Несмотря на то что еще в 1677 году Голицын получил звание воеводы Большого полка, слава полководца была ему чужда. Видимо, у него не было полководческого дара.
Однако подписание Голицыным «вечного мира», требовавшего союза с Польшей, Австрией и Венецией и разрыва мирных сношений с турками, заставило Россию в 1687 году послать войска для защиты польских и русских границ, другими словами, предпринять 1-й Крымский поход.
Главой 150-тысячного войска Софья назначила, конечно, своего фаворита — воеводу князя Голицына. Вероятно, она не сомневалась в полководческих способностях своего любимца и в удачном исходе этого похода.
По плану войско Голицына должно было соединиться с казаками гетмана Самойловича и вместе двинуться против турецких войск. Но план этот не осуществился. Степной пожар, жара и недостаток воды заставили русское войско остановиться. Голицын провел военный совет, на котором было решено: чтобы сохранить войско, лучше повернуть обратно. И войско направилось домой, в Москву. Поставленные задачи решены не были.
Во всем обвинили гетмана Самойловича, который якобы подстрекал к поджогу степи и неправильно вел себя по отношению к казацкой старшине.
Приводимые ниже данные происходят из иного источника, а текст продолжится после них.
-- pv_equiv track=rewrite | github.com/AzizFaraj/CrowdCoolingDrone | crowdcooling_ai/dataset.py | verify_disjoint_splits
-- ===== SOURCE A (Python) =====
-- from typing import Iterable
--
-- def verify_disjoint_splits(split_to_items: dict[str, Iterable[str]]) -> dict[str, list[str]]:
--     normalized = {name: set(items) for name, items in split_to_items.items()}
--     overlap_report: dict[str, list[str]] = {}
--     split_names = list(normalized)
--     for index, left_name in enumerate(split_names):
--         for right_name in split_names[index + 1 :]:
--             overlap = sorted(normalized[left_name] & normalized[right_name])
--             if overlap:
--                 overlap_report[f"{left_name}__{right_name}"] = overlap
--     return overlap_report
-- ===== SOURCE B (Python) =====
-- from typing import Iterable
--
-- def verify_disjoint_splits(split_to_items: dict[str, "Iterable[str]"]) -> dict[str, list[str]]:
--     normalized = {name: set(items) for name, items in split_to_items.items()}
--     # invert once: item -> set of splits owning it; sort every split once
--     owners: dict[str, set] = {}
--     ordered: dict[str, list[str]] = {}
--     for name, items in normalized.items():
--         ordered[name] = sorted(items)
--         for item in items:
--             owners.setdefault(item, set()).add(name)
--     report: dict[str, list[str]] = {}
--     names = list(normalized)
--     while names:
--         left = names.pop(0)
--         for right in names:
--             overlap = [item for item in ordered[left] if right in owners[item]]
--             if overlap:
--                 report[f"{left}__{right}"] = overlap
--     return report
-- ===== Notes on version B (the rewrite author's own statement) =====
-- stated objective: alternative
-- what changed: B builds an item->owning-splits inverted index once and sorts each split once, then computes every pairwise overlap by filtering the pre-sorted left split through that index, instead of A's per-pair set intersection plus per-pair sort.
import Mathlib
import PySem

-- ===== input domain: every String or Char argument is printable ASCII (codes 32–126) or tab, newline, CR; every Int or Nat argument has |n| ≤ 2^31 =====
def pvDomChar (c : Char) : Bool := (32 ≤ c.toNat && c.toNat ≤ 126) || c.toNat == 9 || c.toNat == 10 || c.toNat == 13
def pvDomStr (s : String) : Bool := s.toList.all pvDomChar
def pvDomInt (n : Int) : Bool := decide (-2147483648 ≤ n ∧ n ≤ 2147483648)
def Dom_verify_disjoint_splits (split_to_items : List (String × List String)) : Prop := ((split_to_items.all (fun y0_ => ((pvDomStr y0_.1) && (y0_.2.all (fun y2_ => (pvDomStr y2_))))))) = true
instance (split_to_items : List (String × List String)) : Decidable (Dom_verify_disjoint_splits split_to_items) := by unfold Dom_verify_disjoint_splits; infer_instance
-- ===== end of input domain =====

-- B replaces A's per-pair set intersections and per-pair sorts by a one-pass item->owners
-- inverted index and one sort per split (objective: alternative algorithm, same results).

-- ===== PORT A =====
-- shared first line of both Pythons: normalized = {name: set(items) for name, items in split_to_items.items()}
def vdsNormalized (split_to_items : List (String × List String)) : PySem.Dict String (PySem.Set String) :=
  (PySem.Dict.ofList split_to_items).items.foldl
    (fun nd p => nd.insert p.1 (PySem.Set.ofList p.2)) PySem.Dict.empty

def verify_disjoint_splits (split_to_items : List (String × List String)) : List (String × List String) :=
  let normalized := vdsNormalized split_to_items
  let split_names := normalized.keys
  -- for index, left_name in enumerate(split_names): for right_name in split_names[index+1:]:
  ((PySem.List.enumerate split_names).foldl
    (fun report p =>
      (PySem.List.slice split_names (some (p.1 + 1)) none).foldl
        (fun report right_name =>
          -- left_name/right_name are keys of normalized, so the getD default is never used
          let overlap := PySem.List.sorted
            ((normalized.getD p.2 PySem.Set.empty).inter (normalized.getD right_name PySem.Set.empty))
            (fun x => x) false
          if overlap ≠ [] then report.insert (PySem.Str.join "__" [p.2, right_name]) overlap else report)
        report)
    PySem.Dict.empty).items

-- ===== PORT B =====
-- while names: left = names.pop(0); for right in names: …
def vdsEmit (ordered : PySem.Dict String (List String)) (owners : PySem.Dict String (PySem.Set String)) :
    List String → PySem.Dict String (List String) → PySem.Dict String (List String)
  | [], report => report
  | left :: names, report =>
      vdsEmit ordered owners names
        (names.foldl
          (fun report right =>
            let overlap := (ordered.getD left []).filter
              (fun item => (owners.getD item PySem.Set.empty).contains right)
            if overlap ≠ [] then report.insert (PySem.Str.join "__" [left, right]) overlap else report)
          report)

def verify_disjoint_splits_alt (split_to_items : List (String × List String)) : List (String × List String) :=
  let normalized := vdsNormalized split_to_items
  let ordered := normalized.items.foldl
    (fun od p => od.insert p.1 (PySem.List.sorted p.2 (fun x => x) false)) PySem.Dict.empty
  let owners := normalized.items.foldl
    (fun w p => p.2.foldl (fun w item => w.modify item PySem.Set.empty (fun so => so.add p.1)) w)
    PySem.Dict.empty
  (vdsEmit ordered owners normalized.keys PySem.Dict.empty).items

-- ===== PRECONDITION & SPEC =====
def Spec_verify_disjoint_splits (split_to_items : List (String × List String)) (out : List (String × List String)) : Prop := out = verify_disjoint_splits_alt split_to_items
instance (split_to_items : List (String × List String)) (out : List (String × List String)) : Decidable (Spec_verify_disjoint_splits split_to_items out) := by unfold Spec_verify_disjoint_splits; infer_instance

-- ===== CLAIM (what is proved, stated in full; the proofs are below) =====
def Claim_equal_verify_disjoint_splits : Prop := ∀ (split_to_items : List (String × List String)), Dom_verify_disjoint_splits split_to_items → Spec_verify_disjoint_splits split_to_items (verify_disjoint_splits split_to_items)

-- ===== LEMMAS AND PROOFS =====

-- generic "process each element with the list of elements after it" fold
def pairFold {α β : Type} (f : α → List α → β → β) : List α → β → β
  | [], r => r
  | x :: t, r => pairFold f t (f x t r)

-- A's enumerate+slice double loop is pairFold
theorem enum_slice_foldl_eq_pairFold {α β : Type} (f : α → List α → β → β) :
    ∀ (t pre : List α) (r : β),
      (PySem.List.enumerate t ((pre.length : Int))).foldl
        (fun acc p => f p.2 (PySem.List.slice (pre ++ t) (some (p.1 + 1)) none) acc) r
      = pairFold f t r := by
  intro t
  induction t with
  | nil => intro pre r; simp [PySem.List.enumerate, pairFold]
  | cons x t ih =>
    intro pre r
    have hcons : PySem.List.enumerate (x :: t) ((pre.length : Int)) =
        ((pre.length : Int), x) :: PySem.List.enumerate t ((pre.length : Int) + 1) := rfl
    rw [hcons]
    simp only [List.foldl_cons]
    have hslice : PySem.List.slice (pre ++ x :: t) (some ((pre.length : Int) + 1)) none = t := by
      rw [PySem.List.slice_from (pre ++ x :: t) (by omega)]
      have h1 : ((pre.length : Int) + 1).toNat = (pre ++ [x]).length := by
        simp
      have h2 : pre ++ x :: t = (pre ++ [x]) ++ t := by simp
      rw [h1, h2, List.drop_left]
    rw [hslice]
    have hlen : ((pre.length : Int) + 1) = (((pre ++ [x]).length : Nat) : Int) := by
      simp
    have hl2 : pre ++ x :: t = (pre ++ [x]) ++ t := by simp
    rw [hlen, hl2]
    rw [ih (pre ++ [x]) (f x t r)]
    rfl

theorem pairFold_congr {α β : Type} (f g : α → List α → β → β) :
    ∀ (names : List α) (r : β),
      (∀ x t r', x ∈ names → t.Sublist names → f x t r' = g x t r') →
      pairFold f names r = pairFold g names r := by
  intro names
  induction names with
  | nil => intro r _; rfl
  | cons x t ih =>
    intro r h
    simp only [pairFold]
    rw [h x t r (by simp) (List.sublist_cons_self x t)]
    exact ih _ (fun y u r' hy hu =>
      h y u r' (List.mem_cons_of_mem _ hy) (hu.trans (List.sublist_cons_self x t)))

theorem vdsEmit_eq_pairFold (ordered : PySem.Dict String (List String))
    (owners : PySem.Dict String (PySem.Set String)) :
    ∀ (names : List String) (report : PySem.Dict String (List String)),
      vdsEmit ordered owners names report =
      pairFold (fun left t rep =>
        t.foldl
          (fun rep right =>
            let overlap := (ordered.getD left []).filter
              (fun item => (owners.getD item PySem.Set.empty).contains right)
            if overlap ≠ [] then rep.insert (PySem.Str.join "__" [left, right]) overlap else rep)
          rep) names report := by
  intro names
  induction names with
  | nil => intro r; rfl
  | cons x t ih =>
    intro r
    simp only [vdsEmit, pairFold]
    exact ih _

-- items of normalized
theorem vdsNormalized_items (s : List (String × List String)) :
    (vdsNormalized s).items =
      (PySem.Dict.ofList s).items.map (fun p => (p.1, PySem.Set.ofList p.2)) := by
  unfold vdsNormalized
  have h := PySem.Dict.items_foldl_insert_fresh (PySem.Dict.ofList s).items
    (fun p => p.1) (fun p => PySem.Set.ofList p.2) PySem.Dict.empty
    (fun a _ => PySem.Dict.contains_empty _)
    (by simpa [PySem.Dict.keys] using PySem.Dict.nodup_keys_ofList s)
  simpa using h

theorem vdsNormalized_keys_nodup (s : List (String × List String)) :
    (vdsNormalized s).keys.Nodup := by
  have h : (vdsNormalized s).keys = (PySem.Dict.ofList s).keys := by
    simp [PySem.Dict.keys, vdsNormalized_items, List.map_map, Function.comp]
  rw [h]
  exact PySem.Dict.nodup_keys_ofList s

theorem vdsNormalized_getD_ofList (s : List (String × List String)) {k : String}
    (hk : k ∈ (vdsNormalized s).keys) :
    ∃ xs, (k, PySem.Set.ofList xs) ∈ (vdsNormalized s).items ∧
      (vdsNormalized s).getD k PySem.Set.empty = PySem.Set.ofList xs := by
  have hnd := vdsNormalized_keys_nodup s
  have hk' : k ∈ (vdsNormalized s).items.map (fun p => p.1) := by
    simpa [PySem.Dict.keys] using hk
  obtain ⟨p, hp, hpk⟩ := List.mem_map.mp hk'
  rw [vdsNormalized_items] at hp
  obtain ⟨q, hq, rfl⟩ := List.mem_map.mp hp
  simp only at hpk
  subst hpk
  refine ⟨q.2, ?_, ?_⟩
  · rw [vdsNormalized_items]; exact List.mem_map.mpr ⟨q, hq, rfl⟩
  · exact PySem.Dict.getD_of_mem_items _
      (by rw [vdsNormalized_items]; exact List.mem_map.mpr ⟨q, hq, rfl⟩) hnd _

-- inner owners loop
theorem owners_inner (n : String) :
    ∀ (items : List String) (w : PySem.Dict String (PySem.Set String)) (x r : String),
      (r ∈ (items.foldl (fun w it => w.modify it PySem.Set.empty (fun so => so.add n)) w).getD x PySem.Set.empty)
      ↔ r ∈ w.getD x PySem.Set.empty ∨ (x ∈ items ∧ r = n) := by
  intro items
  induction items with
  | nil => intro w x r; simp
  | cons it rest ih =>
    intro w x r
    simp only [List.foldl_cons]
    rw [ih]
    rw [PySem.Dict.getD_modify]
    split_ifs with hx
    · subst hx
      simp only [PySem.Set.mem_add, List.mem_cons]
      tauto
    · simp only [List.mem_cons]
      constructor
      · rintro (h | ⟨hrest, rfl⟩)
        · tauto
        · tauto
      · rintro (h | ⟨(rfl | hrest), rfl⟩)
        · tauto
        · exact absurd rfl hx
        · tauto

theorem owners_outer :
    ∀ (l : List (String × PySem.Set String)) (w : PySem.Dict String (PySem.Set String)) (x r : String),
      (r ∈ (l.foldl (fun w p => p.2.foldl (fun w it => w.modify it PySem.Set.empty (fun so => so.add p.1)) w) w).getD x PySem.Set.empty)
      ↔ r ∈ w.getD x PySem.Set.empty ∨ ∃ p ∈ l, x ∈ p.2 ∧ r = p.1 := by
  intro l
  induction l with
  | nil => intro w x r; simp
  | cons p l ih =>
    intro w x r
    simp only [List.foldl_cons]
    rw [ih, owners_inner, List.exists_mem_cons_iff]
    tauto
В присутствии Голицына казацкая старшина низложила Самойловича и новым гетманом избрала Мазепу, того самого, который впоследствии предал Петра I и Россию.
Таким образом, все неудачи похода были приписаны гетману Самойловичу, а Голицын объявлен героем, которого радостно встречала Москва, а особенно Софья.
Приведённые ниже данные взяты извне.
-- ===== VERDICT (by name: the statement is the Claim_ definition above) =====
set_option maxHeartbeats 2000000 in
theorem solution_spec : Claim_equal_solution := by
  intro storage requests _hdom hpre
  unfold Spec_solution
  obtain ⟨hne, hrows, hreqs⟩ := hpre
  have hN : (0 : Int) ≤ (storage.length : Int) := by positivity
  have hM : (0 : Int) ≤ (pvM0 storage) := by
    cases storage with
    | nil => simp [pvM0]
    | cons s l =>
      simp only [pvM0]
      rw [PySem.Str.len_eq]
      positivity
  show (requests.foldl (fun (st : ((Int × Int) → Option Char) × Int) req =>
      ((pvSearchA st.1 req (storage.length : Int)
          (pvM0 storage)).1,
       st.2 - (pvSearchA st.1 req (storage.length : Int)
          (pvM0 storage)).2))
      (pvMkMatrix storage (storage.length : Int)
        (pvM0 storage),
       (storage.length : Int) *
        (pvM0 storage))).2 =
    ((PySem.Dict.size (requests.foldl (pvStepB (storage.length : Int)
        (pvM0 storage))
      (pvGridInit storage (storage.length : Int)
        (pvM0 storage),
       pvRing (storage.length : Int)
        (pvM0 storage))).1 : Int))
  have hmain : ∀ (reqs : List String), (∀ r ∈ reqs, r ≠ "") →
      ∀ (a : ((Int × Int) → Option Char) × Int)
        (b : PySem.Dict (Int × Int) Char × PySem.Set (Int × Int)),
      pvSimRel (storage.length : Int)
        (pvM0 storage) a b →
      pvSimRel (storage.length : Int)
        (pvM0 storage)
        (reqs.foldl (fun (st : ((Int × Int) → Option Char) × Int) req =>
          ((pvSearchA st.1 req (storage.length : Int)
              (pvM0 storage)).1,
           st.2 - (pvSearchA st.1 req (storage.length : Int)
              (pvM0 storage)).2)) a)
        (reqs.foldl (pvStepB (storage.length : Int)
          (pvM0 storage)) b) := by
    intro reqs
    induction reqs with
    | nil =>
      intro _ a b h
      simpa using h
    | cons r rs ih =>
      intro hr a b h
      simp only [List.foldl_cons]
      apply ih (fun x hx => hr x (by simp [hx]))
      exact pvStep_sim (storage.length : Int)
        (pvM0 storage) hN hM a.1 a.2 b.1 b.2
        h r (hr r (by simp))
  have hfin := hmain requests hreqs _ _ (pvInit_sim storage hne hrows)
  exact hfin.2.2.2.2.2
lemma pvStep_inv (nums : List Int) (m : Nat) (hm : 1 ≤ m) (hmn : m < nums.length)
    (stack : List Int) (count : Int) (h : pvInv nums m stack count) :
    pvInv nums (m + 1) (pvStepA nums (stack, count) (m : Int)).1
      (pvStepA nums (stack, count) (m : Int)).2 := by
  obtain ⟨hrange, hhead, hpi, hpv, hdom, hmap, hcount⟩ := h
  have hxv : pvVal nums (m : Int) = nums.getD m 0 := by
    simp [pvVal, PySem.List.pyGetD_natCast]
  set x : Int := nums.getD m 0 with hxdef
  set p : Int → Bool := fun j => decide (PySem.List.pyGetD nums j 0 < PySem.List.pyGetD nums (m : Int) 0) with hpdef
  have hpval : ∀ j, p j = decide (pvVal nums j < x) := by
    intro j; simp [hpdef, pvVal, hxv.symm]
  -- stack is nonempty with head ↑m - 1
  obtain ⟨h0, rest, rfl⟩ : ∃ h0 rest, stack = h0 :: rest := by
    cases stack with
    | nil => simp at hhead
    | cons a t => exact ⟨a, t, rfl⟩
  have hh0 : h0 = (m : Int) - 1 := by simpa using hhead
  -- the filtered stack
  set stack' : List Int := (h0 :: rest).filter (fun j => !(p j)) with hs'def
  have hsub' : ∀ j ∈ stack', j ∈ h0 :: rest := fun j hj => List.mem_of_mem_filter hj
  have hdw : (h0 :: rest).dropWhile p = stack' := by
    apply pvDropWhile_eq_filter
    apply hpv.imp_of_mem
    intro a b _ _ hab
    rw [hpval a, hpval b]
    simp only [decide_eq_true_eq]
    omega
  -- q holds exactly on the non-head stack elements
  have hqrest : ∀ j ∈ rest, ((m : Int) - j + 1 ≥ 3) := by
    intro j hj
    have h1 : h0 > j := (List.pairwise_cons.mp hpi).1 j hj
    obtain ⟨k, rfl, hk⟩ := hrange j (List.mem_cons_of_mem _ hj)
    omega
  have hvge : ∀ j ∈ stack', x ≤ pvVal nums j := by
    intro j hj
    have := List.of_mem_filter hj
    rw [hpval j] at this
    simp at this
    omega
  clear_value stack' p x
  -- compute the result of pvStepA
  have hrun : pvStepA nums (h0 :: rest, count) (m : Int) =
      ((m : Int) :: stack',
        count + ((h0 :: rest).length - 1 - stack'.length : Int)
          + (if stack' = [] then 0 else 1)) := by
    have hlam : (fun j => decide (PySem.List.pyGetD nums j 0 < PySem.List.pyGetD nums (m : Int) 0)) = p :=
      hpdef.symm
    unfold pvStepA
    rw [pvPopA_spec, hlam]
    simp only [hdw]
    by_cases hph : p h0 = true
    · -- head gets popped
      have htw : (h0 :: rest).takeWhile p = h0 :: rest.takeWhile p :=
        List.takeWhile_cons_of_pos hph
      have hfq : (((h0 :: rest).takeWhile p).filter
          (fun j => decide ((m : Int) - j + 1 ≥ 3))) = rest.takeWhile p := by
        rw [htw, List.filter_cons_of_neg (by simp; omega)]
        apply List.filter_eq_self.mpr
        intro j hj
        simp only [decide_eq_true_eq]
        exact hqrest j (List.takeWhile_subset _ hj)
      rw [hfq]
      have hlen : (rest.takeWhile p).length + (rest.dropWhile p).length = rest.length := by
        conv_rhs => rw [← List.takeWhile_append_dropWhile (p := p) (l := rest)]
        rw [List.length_append]
      have hdwr : (h0 :: rest).dropWhile p = rest.dropWhile p :=
        List.dropWhile_cons_of_pos hph
      have hse : stack' = rest.dropWhile p := by rw [← hdw, hdwr]
      cases hcase : rest.dropWhile p with
      | nil =>
        rw [hcase] at hlen
        rw [hse, hcase]
        simp only [Prod.mk.injEq, List.length_cons, List.length_nil]
        refine ⟨trivial, ?_⟩
        simp only [List.length_nil, Nat.add_zero] at hlen
        rw [← hlen]
        push_cast
        ring
      | cons top rtl =>
        have htop : top ∈ rest :=
          List.dropWhile_subset _ (by rw [hcase]; exact List.mem_cons_self)
        have hq : (m : Int) - top + 1 ≥ 3 := hqrest top htop
        rw [hcase] at hlen
        rw [hse, hcase]
        simp only [if_pos hq, Prod.mk.injEq]
        refine ⟨trivial, ?_⟩
        have hne : (top :: rtl : List Int) ≠ [] := by simp
        rw [if_neg hne]
        simp only [List.length_cons] at hlen ⊢
        rw [← hlen]
        push_cast
        ring
    · -- head survives: nothing is popped, top check fails
      have htw : (h0 :: rest).takeWhile p = [] :=
        List.takeWhile_cons_of_neg (by simp [hph])
      have hdwr : (h0 :: rest).dropWhile p = h0 :: rest :=
        List.dropWhile_cons_of_neg (by simp [hph])
      have hse : stack' = h0 :: rest := by rw [← hdw, hdwr]
      rw [htw, hse]
      have hq : ¬ ((m : Int) - h0 + 1 ≥ 3) := by rw [hh0]; omega
      simp only [List.filter_nil, List.length_nil, if_neg hq, Prod.mk.injEq]
      refine ⟨trivial, ?_⟩
      have hne : (h0 :: rest : List Int) ≠ [] := by simp
      rw [if_neg hne]
      simp only [List.length_cons]
      push_cast
      ring
  rw [hrun]
  -- take (m+1) = take m ++ [x]
  have htake : nums.take (m + 1) = nums.take m ++ [x] := by
    rw [List.take_add_one, List.getElem?_eq_getElem hmn]
    simp only [Option.toList_some, hxdef]
    rw [List.getD_eq_getElem nums 0 hmn]
  have htm_ne : nums.take m ≠ [] := by
    have : (nums.take m).length = m := by simp [List.length_take]; omega
    intro hc; rw [hc] at this; simp at this; omega
  -- P recurrence
  obtain ⟨bm, hbm⟩ := pvMax_none_some (nums.take m) htm_ne
  have hPstate : ((nums.take m).foldl pvPrefStep (0, none)).2 = some bm := by
    rw [pvPref_snd]; exact hbm
  have hPsucc : ((nums.take (m+1)).foldl pvPrefStep (0, none)).1 =
      ((nums.take m).foldl pvPrefStep (0, none)).1 + (if stack' = [] then 1 else 0) := by
    rw [htake, List.foldl_append, List.foldl_cons, List.foldl_nil]
    have hempty : stack' = [] ↔ bm < x := by
      rw [pvMax_none_lt _ _ _ hbm]
      constructor
      · intro hse y hy
        obtain ⟨i, hi, rfl⟩ := List.mem_iff_getElem.mp hy
        have hil : i < m := by simp [List.length_take] at hi; omega
        have hyv : (nums.take m)[i] = pvVal nums (i : Int) := by
          rw [List.getElem_take]
          simp [pvVal, PySem.List.pyGetD_natCast]
          exact (List.getD_eq_getElem nums 0 (by omega)).symm
        rw [hyv]
        obtain ⟨j, hj, hle⟩ := hdom i hil
        have hjp : p j = true := by
          have := List.filter_eq_nil_iff.mp (hs'def ▸ hse) j hj
          rw [hpval j] at this ⊢
          simpa using this
        rw [hpval j] at hjp
        simp at hjp
        omega
      · intro hall
        rw [hs'def]
        apply List.filter_eq_nil_iff.mpr
        intro j hj
        obtain ⟨k, rfl, hk⟩ := hrange j hj
        have hmem : nums.getD k 0 ∈ nums.take m := pvMem_take nums m k hk (by omega)
        have := hall _ hmem
        rw [List.getD_eq_getElem?_getD] at this
        rw [hpval]
        simp [pvVal, PySem.List.pyGetD_natCast, List.getD_eq_getElem?_getD]
        omega
    have hS : (nums.take m).foldl pvPrefStep (0, none) =
        (((nums.take m).foldl pvPrefStep (0, none)).1, some bm) := by
      rw [← hPstate]
    rw [hS]
    by_cases hse : stack' = []
    · have hlt : bm < x := hempty.mp hse
      rw [if_pos hse]
      simp [pvPrefStep, hlt]
    · have hlt : ¬ bm < x := fun hl => hse (hempty.mpr hl)
      rw [if_neg hse]
      simp [pvPrefStep, hlt]
  unfold pvInv
  refine ⟨?_, ?_, ?_, ?_, ?_, ?_, ?_⟩
  · -- index range
    intro j hj
    rcases List.mem_cons.mp hj with rfl | hj
    · exact ⟨m, rfl, by omega⟩
    · obtain ⟨k, rfl, hk⟩ := hrange j (hsub' j hj)
      exact ⟨k, rfl, by omega⟩
  · -- head is the last pushed index
    simp only [List.head?_cons, Option.some.injEq]
    push_cast
    ring
  · -- indices strictly decrease
    rw [List.pairwise_cons]
    refine ⟨?_, hs'def ▸ hpi.sublist List.filter_sublist⟩
    intro j hj
    obtain ⟨k, rfl, hk⟩ := hrange j (hsub' j hj)
    exact_mod_cast hk
  · -- values weakly increase toward the bottom
    rw [List.pairwise_cons]
    refine ⟨?_, hs'def ▸ hpv.sublist List.filter_sublist⟩
    intro j hj
    rw [hxv]
    exact hvge j hj
  · -- the stack dominates the prefix
    intro k hk
    by_cases hkx : pvVal nums (k : Int) ≤ x
    · exact ⟨(m : Int), List.mem_cons_self, by rw [hxv]; exact hkx⟩
    · have hkm : k < m := by
        rcases Nat.lt_succ_iff_lt_or_eq.mp hk with hlt | rfl
        · exact hlt
        · rw [hxv] at hkx; omega
      obtain ⟨j, hj, hle⟩ := hdom k hkm
      have hjmem : j ∈ stack' := by
        rw [hs'def]
        apply List.mem_filter.mpr
        refine ⟨hj, ?_⟩
        rw [hpval]
        simp only [Bool.not_eq_eq_eq_not, Bool.not_true, decide_eq_false_iff_not]
        omega
      exact ⟨j, List.mem_cons_of_mem _ hjmem, hle⟩
  · -- the stack's values are B's suffix-maxima survivors
    rw [List.map_cons, hxv, htake, List.reverse_append]
    simp only [List.reverse_singleton, List.singleton_append]
    rw [pvSM]
    congr 1
    rw [pvSM_some, ← hmap,
      ← pvMapFilter (pvVal nums) (fun y => decide (x ≤ y)) (h0 :: rest), hs'def]
    congr 1
    apply List.filter_congr
    intro j _
    rw [hpval]
    simp only [Bool.not_eq_eq_eq_not]
    by_cases hxj : x ≤ pvVal nums j <;> simp [hxj] <;> omega

  · -- the count bookkeeping
    rw [hPsucc, hcount]
    simp only [List.length_cons]
    by_cases hse : stack' = []
    · rw [if_pos hse, if_pos hse]
      push_cast
      omega
    · rw [if_neg hse, if_neg hse]
      push_cast
      omega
Почувствовав безнаказанность, крымские татары с особым энтузиазмом стали разорять окраины России. Пришлось объявить новый поход. Главным воеводой опять был назначен Василий Васильевич Голицын. В начале 1689 года 150-тысячное войско под командованием князя Голицына выступило на защиту южных границ.
Но и этот поход оказался неудачным Вначале все как будто складывалось хорошо. Встретившиеся на пути в Крым отряды крымских татар были обращены в бегство. Обрадованная этим известием, Софья предвкушала полную победу. Но князь Голицын, дойдя с войском до Перекопа, был поражен тем, что вместо ожидаемого им благодатного края перед ним открылась такая же жаркая и безводная степь, которая изгнала его в первом его походе в Крым Для него это был шок. Он так детально изучил все карты (они висели у него в доме на стенах в рамах), и по картам все выходило очень хорошо. Но «гладко было на бумаге, да забыли про овраги, а по ним ходить», как однажды заметил Лев Толстой, находившийся, правда, почти двумя веками позже, но приблизительно в тех же краях и тоже с военными целями.